GOAL OF THE EXERCISE: What lines in the following entries hold the word "simpa"? Copy each one.

TASK INPUT:

theorem pv_lam_of_parts {F : List (List String)} {c : String}
    (h1 : pvLam (pvG1 F c)) (h2 : pvLam (pvG2 F c))
    (hdisj : ∀ x, ¬(pvOccurs (pvG1 F c) x ∧ pvOccurs (pvG2 F c) x)) : pvLam F := by
  have cover1 : ∀ d, d ≠ c → pvOccurs (pvG1 F c) d → ∀ f ∈ F, d ∈ f → c ∈ f := by
    intro d hdc hocc f hf hdf
    by_contra hcf
    exact hdisj d ⟨hocc, pv_occurs_G2.2 ⟨f, hf, hcf, hdf⟩⟩
  have cover2 : ∀ d, d ≠ c → pvOccurs (pvG2 F c) d → ∀ f ∈ F, d ∈ f → c ∉ f := by
    intro d hdc hocc f hf hdf hcf
    exact hdisj d ⟨pv_occurs_G1.2 ⟨hdc, f, hf, hcf, hdf⟩, hocc⟩
  have sides : ∀ d, pvOccurs F d → d = c ∨ pvOccurs (pvG1 F c) d ∨ pvOccurs (pvG2 F c) d := by
    rintro d ⟨f, hf, hdf⟩
    by_cases hdc : d = c
    · exact Or.inl hdc
    · by_cases hcf : c ∈ f
      · exact Or.inr (Or.inl (pv_occurs_G1.2 ⟨hdc, f, hf, hcf, hdf⟩))
      · exact Or.inr (Or.inr (pv_occurs_G2.2 ⟨f, hf, hcf, hdf⟩))
  intro d e hd he
  by_cases hde : d = e
  · exact Or.inl (fun f _ h => hde ▸ h)
  rcases sides d hd with hdc | hd1 | hd2
  · subst hdc
    rcases sides e he with hec | he1 | he2
    · exact Or.inl (fun f _ h => hec ▸ h)
    · have hec : e ≠ d := fun h => hde h.symm
      exact Or.inr (Or.inl (fun f hf hef => cover1 e hec he1 f hf hef))
    · have hec : e ≠ d := fun h => hde h.symm
      exact Or.inr (Or.inr (fun f hf hpair => cover2 e hec he2 f hf hpair.2 hpair.1))
  · rcases sides e he with hec | he1 | he2
    · subst hec
      have hdc : d ≠ e := hde
      exact Or.inl (fun f hf hdf => cover1 d hdc hd1 f hf hdf)
    · have hdc : d ≠ c := by
        rintro rfl
        rcases pv_occurs_G1.1 hd1 with ⟨hcc, _⟩; exact hcc rfl
      have hec : e ≠ c := by
        rintro rfl
        rcases pv_occurs_G1.1 he1 with ⟨hcc, _⟩; exact hcc rfl
      rcases h1 d e hd1 he1 with h' | h' | h'
      · refine Or.inl ?_
        intro f hf hdf
        have hcf : c ∈ f := cover1 d hdc hd1 f hf hdf
        have : d ∈ PySem.Set.diff f [c] := pv_mem_strip.2 ⟨hdf, hdc⟩
        have hmem : PySem.Set.diff f [c] ∈ pvG1 F c :=
          List.mem_map.2 ⟨f, List.mem_filter.2 ⟨hf, (List.contains_iff_mem).2 hcf⟩, rfl⟩
        exact (pv_mem_strip.1 (h' _ hmem this)).1
      · refine Or.inr (Or.inl ?_)
        intro f hf hef
        have hcf : c ∈ f := cover1 e hec he1 f hf hef
        have : e ∈ PySem.Set.diff f [c] := pv_mem_strip.2 ⟨hef, hec⟩
        have hmem : PySem.Set.diff f [c] ∈ pvG1 F c :=
          List.mem_map.2 ⟨f, List.mem_filter.2 ⟨hf, (List.contains_iff_mem).2 hcf⟩, rfl⟩
        exact (pv_mem_strip.1 (h' _ hmem this)).1
      · refine Or.inr (Or.inr ?_)
        intro f hf hpair
        have hcf : c ∈ f := cover1 d hdc hd1 f hf hpair.1
        have hmem : PySem.Set.diff f [c] ∈ pvG1 F c :=
          List.mem_map.2 ⟨f, List.mem_filter.2 ⟨hf, (List.contains_iff_mem).2 hcf⟩, rfl⟩
        exact h' _ hmem ⟨pv_mem_strip.2 ⟨hpair.1, hdc⟩, pv_mem_strip.2 ⟨hpair.2, hec⟩⟩
    · have hdc : d ≠ c := by
        rintro rfl
        rcases pv_occurs_G1.1 hd1 with ⟨hcc, _⟩; exact hcc rfl
      have hec : e ≠ c := by
        rintro rfl
        rcases pv_occurs_G2.1 he2 with ⟨g, hg, hcg, heg⟩; exact hcg heg
      refine Or.inr (Or.inr ?_)
      intro f hf hpair
      by_cases hcf : c ∈ f
      · exact hdisj e ⟨pv_occurs_G1.2 ⟨hec, f, hf, hcf, hpair.2⟩, he2⟩
      · exact hdisj d ⟨hd1, pv_occurs_G2.2 ⟨f, hf, hcf, hpair.1⟩⟩
  · rcases sides e he with hec | he1 | he2
    · subst hec
      have hdc : d ≠ e := hde
      exact Or.inr (Or.inr (fun f hf hpair => cover2 d hdc hd2 f hf hpair.1 hpair.2))
    · have hdc : d ≠ c := by
        rintro rfl
        rcases pv_occurs_G2.1 hd2 with ⟨g, hg, hcg, heg⟩; exact hcg heg
      have hec : e ≠ c := by
        rintro rfl
        rcases pv_occurs_G1.1 he1 with ⟨hcc, _⟩; exact hcc rfl
      refine Or.inr (Or.inr ?_)
      intro f hf hpair
      by_cases hcf : c ∈ f
      · exact hdisj d ⟨pv_occurs_G1.2 ⟨hdc, f, hf, hcf, hpair.1⟩, hd2⟩
      · exact hdisj e ⟨he1, pv_occurs_G2.2 ⟨f, hf, hcf, hpair.2⟩⟩
    · have hdc : d ≠ c := by
        rintro rfl
        rcases pv_occurs_G2.1 hd2 with ⟨g, hg, hcg, heg⟩; exact hcg heg
      have hec : e ≠ c := by
        rintro rfl
        rcases pv_occurs_G2.1 he2 with ⟨g, hg, hcg, heg⟩; exact hcg heg
      have memG2 : ∀ f ∈ F, c ∉ f → f ∈ pvG2 F c := by
        intro f hf hcf
        exact List.mem_filter.2 ⟨hf, by simpa using hcf⟩
      rcases h2 d e hd2 he2 with h' | h' | h'
      · exact Or.inl (fun f hf hdf => h' f (memG2 f hf (cover2 d hdc hd2 f hf hdf)) hdf)
      · exact Or.inr (Or.inl (fun f hf hef => h' f (memG2 f hf (cover2 e hec he2 f hf hef)) hef))
      · exact Or.inr (Or.inr (fun f hf hpair => h' f (memG2 f hf (cover2 d hdc hd2 f hf hpair.1)) hpair))

-- a nonempty list has an element maximizing any Nat-valued key
theorem pv_exists_max_key {α : Type} (l : List α) (k : α → Nat) (h : l ≠ []) :
    ∃ a ∈ l, ∀ b ∈ l, k b ≤ k a := by
  induction l with
  | nil => exact absurd rfl h
  | cons a l ih =>
    cases l with
    | nil => exact ⟨a, by simp⟩
    | cons a' l' =>
      rcases ih (by simp) with ⟨m, hm, hmax⟩
      by_cases hk : k a ≤ k m
      · refine ⟨m, List.mem_cons_of_mem a hm, ?_⟩
        intro b hb
        rcases List.mem_cons.1 hb with rfl | hb'
        · exact hk
        · exact hmax b hb'
      · refine ⟨a, by simp, ?_⟩
        intro b hb
        rcases List.mem_cons.1 hb with rfl | hb'
        · exact le_refl _
        · exact le_trans (hmax b hb') (Nat.le_of_not_le hk)

-- a larger row-set has at least as large a row count
theorem pv_countP_le {c d : String} : ∀ (l : List (List String)), pvSub l c d →
    l.countP (fun f => f.contains c) ≤ l.countP (fun f => f.contains d) := by
  intro l hs
  induction l with
  | nil => simp
  | cons x xs ihx =>
    have hs' : pvSub xs c d := fun g hg => hs g (List.mem_cons_of_mem x hg)
    have hx := ihx hs'
    rw [List.countP_cons, List.countP_cons]
    by_cases hc : x.contains c = true
    · rw [if_pos hc, if_pos ((List.contains_iff_mem).2 (hs x (by simp) ((List.contains_iff_mem).1 hc)))]
      omega
    · rw [if_neg hc]
      by_cases hd : x.contains d = true
      · rw [if_pos hd]; omega
      · rw [if_neg hd]; omega
-- pv_equiv track=rewrite | github.com/AfonsoBatista21/PIPL0923_remover | ex6.py | letras
-- ===== SOURCE A (Python) =====
-- def letras(string) -> str:
--     repetição = {}
--     for elm in string:
--         if elm.isalpha():
--             if elm in repetição:
--                 repetição[elm] += 1
--             else:
--                 repetição[elm] = 1
--     return repetição
-- ===== SOURCE B (Python) =====
-- def letras(string) -> str:
--     keys = dict.fromkeys(c for c in string if c.isalpha())
--     return {c: string.count(c) for c in keys}
-- ===== Notes on version B (the rewrite author's own statement) =====
-- stated objective: alternative
-- what changed: Replaces the single incremental counting pass over a dict with a two-phase strategy: first collect the ordered distinct alphabetic characters via dict.fromkeys, then compute each key's frequency with string.count.
import Mathlib
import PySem

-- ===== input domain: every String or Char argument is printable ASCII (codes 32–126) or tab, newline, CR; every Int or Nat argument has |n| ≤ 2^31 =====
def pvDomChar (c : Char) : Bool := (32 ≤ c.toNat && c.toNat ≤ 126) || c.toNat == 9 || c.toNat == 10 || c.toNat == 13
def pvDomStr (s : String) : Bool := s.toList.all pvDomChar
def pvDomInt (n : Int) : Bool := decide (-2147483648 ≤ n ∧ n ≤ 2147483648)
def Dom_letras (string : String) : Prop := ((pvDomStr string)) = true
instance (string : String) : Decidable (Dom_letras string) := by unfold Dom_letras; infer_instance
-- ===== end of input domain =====

-- B counts each distinct alphabetic character with string.count instead of A's single incremental dict pass; alternative decomposition, not faster.

-- ===== PORT A =====
-- one pass, incrementing a dict entry per alphabetic character
def letras (string : String) : List (String × Int) :=
  (string.toList.foldl
    (fun (d : PySem.Dict String Int) elm =>
      if PySem.Chars.isalpha elm then
        if d.contains (String.ofList [elm]) then
          d.insert (String.ofList [elm]) (d.getD (String.ofList [elm]) 0 + 1)
        else
          d.insert (String.ofList [elm]) 1
      else d)
    PySem.Dict.empty).items

-- ===== PORT B =====
-- distinct alphabetic keys first (dict.fromkeys = PySem.List.dedup), then string.count per key
def letras_alt (string : String) : List (String × Int) :=
  let keys := PySem.List.dedup (string.toList.filter (fun c => PySem.Chars.isalpha c))
  (keys.foldl
    (fun (d : PySem.Dict String Int) c =>
      d.insert (String.ofList [c]) ((PySem.Str.count string (String.ofList [c]) : Int)))
    PySem.Dict.empty).items

-- ===== PRECONDITION & SPEC =====
def Spec_letras (string : String) (out : List (String × Int)) : Prop := out = letras_alt string
instance (string : String) (out : List (String × Int)) : Decidable (Spec_letras string out) := by unfold Spec_letras; infer_instance

-- ===== CLAIM (what is proved, stated in full; the proofs are below) =====
def Claim_equal_letras : Prop := ∀ (string : String), Dom_letras string → Spec_letras string (letras string)

-- ===== LEMMAS AND PROOFS =====

-- the key function c ↦ "c" is injective
lemma mk_inj : Function.Injective (fun c : Char => String.ofList [c]) := by
  intro a b hab
  have := String.ofList_inj.mp hab
  simpa using this

-- Python str.count with a single-character needle is the list count of that character
lemma count_go_single (c : Char) :
    ∀ (l : List Char) (fuel acc : Nat), l.length ≤ fuel →
      PySem.Chars.count.go [c] fuel l acc = acc + l.count c := by
  intro l
  induction l with
  | nil => intro fuel acc _; cases fuel <;> simp [PySem.Chars.count.go]
  | cons h t ih =>
      intro fuel acc hle
      cases fuel with
      | zero => simp at hle
      | succ f =>
          simp only [List.length_cons, Nat.succ_le_succ_iff] at hle
          by_cases hc : c = h
          · subst hc
            simp [PySem.Chars.count.go, List.isPrefixOf, ih f (acc + 1) hle]
            omega
          · have hpre : [c].isPrefixOf (h :: t) = false := by
              simp [List.isPrefixOf, hc]
            have hhc : ¬ h = c := fun habs => hc habs.symm
            simp [PySem.Chars.count.go, hpre, ih f acc hle, hhc]

lemma chars_count_single (l : List Char) (c : Char) :
    PySem.Chars.count l [c] = l.count c := by
  simp [PySem.Chars.count, count_go_single c l l.length 0 (le_refl _)]

lemma str_count_single (s : String) (c : Char) :
    PySem.Str.count s (String.ofList [c]) = s.toList.count c := by
  rw [PySem.Str.count_eq]
  simp [chars_count_single]

-- set membership test commutes with the injective key map
lemma contains_map_mk (s : List Char) (c : Char) :
    PySem.Set.contains (s.map (fun c => String.ofList [c])) (String.ofList [c])
      = PySem.Set.contains s c := by
  have hmem : (String.ofList [c]) ∈ s.map (fun c => String.ofList [c]) ↔ c ∈ s := by
    constructor
    · intro h
      obtain ⟨a, ha, he⟩ := List.mem_map.1 h
      have : a = c := mk_inj he
      exact this ▸ ha
    · intro h
      exact List.mem_map_of_mem h
  by_cases h : c ∈ s
  · simp [PySem.Set.contains, h, hmem.2 h]
  · simp [PySem.Set.contains, h]
    intro x hx he
    exact h ((mk_inj he) ▸ hx)

-- Set.ofList commutes with the injective key map
lemma foldl_add_map_mk (xs : List Char) :
    ∀ (s : List Char),
      List.foldl PySem.Set.add (s.map (fun c => String.ofList [c])) (xs.map (fun c => String.ofList [c]))
        = (List.foldl PySem.Set.add s xs).map (fun c => String.ofList [c]) := by
  induction xs with
  | nil => intro s; rfl
  | cons h t ih =>
      intro s
      simp only [List.map_cons, List.foldl_cons]
      have hc : PySem.Set.add (s.map (fun c => String.ofList [c])) (String.ofList [h])
          = (PySem.Set.add s h).map (fun c => String.ofList [c]) := by
        simp only [PySem.Set.add, contains_map_mk]
        split_ifs <;> simp
      rw [hc, ih]

lemma ofList_map_mk (xs : List Char) :
    PySem.Set.ofList (xs.map (fun c => String.ofList [c]))
      = (PySem.Set.ofList xs).map (fun c => String.ofList [c]) := by
  rw [PySem.Set.ofList_eq_foldl, PySem.Set.ofList_eq_foldl]
  simpa using foldl_add_map_mk xs []

-- A's loop body equals the canonical counter step
lemma stepA_eq (d : PySem.Dict String Int) (elm : Char) :
    (if PySem.Chars.isalpha elm then
        if d.contains (String.ofList [elm]) then
          d.insert (String.ofList [elm]) (d.getD (String.ofList [elm]) 0 + 1)
        else
          d.insert (String.ofList [elm]) 1
      else d)
    = (if PySem.Chars.isalpha elm then
        d.insert (String.ofList [elm]) (d.getD (String.ofList [elm]) 0 + 1)
      else d) := by
  by_cases ha : PySem.Chars.isalpha elm = true
  · simp only [ha, if_true]
    by_cases hc : d.contains (String.ofList [elm]) = true
    · simp [hc]
    · have h0 : d.getD (String.ofList [elm]) 0 = 0 := by
        have := (PySem.Dict.get?_eq_none_iff_contains (d := d) (k := String.ofList [elm])).2
          (eq_false_of_ne_true hc)
        simp [PySem.Dict.getD, this]
      simp [eq_false_of_ne_true hc, h0]
  · simp [eq_false_of_ne_true ha]

-- ===== VERDICT (by name: the statement is the Claim_ definition above) =====
theorem letras_spec : Claim_equal_letras := by
  intro s _
  unfold Spec_letras letras letras_alt
  set l := s.toList with hl
  set p : Char → Bool := fun c => PySem.Chars.isalpha c with hp
  set mk : Char → String := fun c => String.ofList [c] with hmk
  -- A side: the loop is Counter((mk c for c in string if c.isalpha()))
  have hA : (l.foldl
      (fun (d : PySem.Dict String Int) elm =>
        if PySem.Chars.isalpha elm then
          if d.contains (String.ofList [elm]) then
            d.insert (String.ofList [elm]) (d.getD (String.ofList [elm]) 0 + 1)
          else d.insert (String.ofList [elm]) 1
        else d) PySem.Dict.empty)
      = PySem.Dict.counter ((l.filter p).map mk) := by
    have h1 : (l.foldl
        (fun (d : PySem.Dict String Int) elm =>
          if PySem.Chars.isalpha elm then
            if d.contains (String.ofList [elm]) then
              d.insert (String.ofList [elm]) (d.getD (String.ofList [elm]) 0 + 1)
            else d.insert (String.ofList [elm]) 1
          else d) PySem.Dict.empty)
        = (l.foldl
          (fun (d : PySem.Dict String Int) elm =>
            if p elm then d.insert (mk elm) (d.getD (mk elm) 0 + 1) else d)
          PySem.Dict.empty) := by
      congr 1
      funext d elm
      exact stepA_eq d elm
    rw [h1, ← List.foldl_filter,
      ← List.foldl_map (f := mk)
        (g := fun (d : PySem.Dict String Int) k => d.insert k (d.getD k 0 + 1)),
      PySem.Dict.foldl_insert_getD_add_one_eq_counter]
  rw [hA, PySem.Dict.items_counter]
  -- B side: inserting fresh distinct keys appends them in order
  have hfresh : ((PySem.List.dedup (l.filter p)).foldl
      (fun (d : PySem.Dict String Int) c =>
        d.insert (mk c) ((PySem.Str.count s (mk c) : Int))) PySem.Dict.empty).items
      = (PySem.List.dedup (l.filter p)).map
          (fun c => (mk c, (PySem.Str.count s (mk c) : Int))) := by
    rw [PySem.Dict.items_foldl_insert_fresh _ mk _ _
      (fun a _ => PySem.Dict.contains_empty _)
      ((List.Nodup.map mk_inj
        (by simpa [PySem.List.dedup] using PySem.Set.nodup_ofList (l.filter p))))]
    simp [PySem.Dict.empty]
  simp only [PySem.List.dedup] at hfresh ⊢
  rw [hfresh, ofList_map_mk, List.map_map]
  apply List.map_congr_left
  intro c hc
  have hcmem : c ∈ l.filter p := (PySem.Set.mem_ofList _ _).1 hc
  have hpc : p c = true := (List.mem_filter.1 hcmem).2
  have hcount : ((l.filter p).map mk).count (mk c) = (l.filter p).count c :=
    List.count_map_of_injective _ mk mk_inj c
  have hfc : (l.filter p).count c = l.count c := by
    rw [List.count_filter]
    simp [hpc]
  simp only [Function.comp]
  rw [hcount, hfc, hmk, str_count_single]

OUTPUT OF THE EXERCISE:
        exact List.mem_filter.2 ⟨hf, by simpa using hcf⟩
  simpa using this
  simpa using foldl_add_map_mk xs []
        (by simpa [PySem.List.dedup] using PySem.Set.nodup_ofList (l.filter p))))]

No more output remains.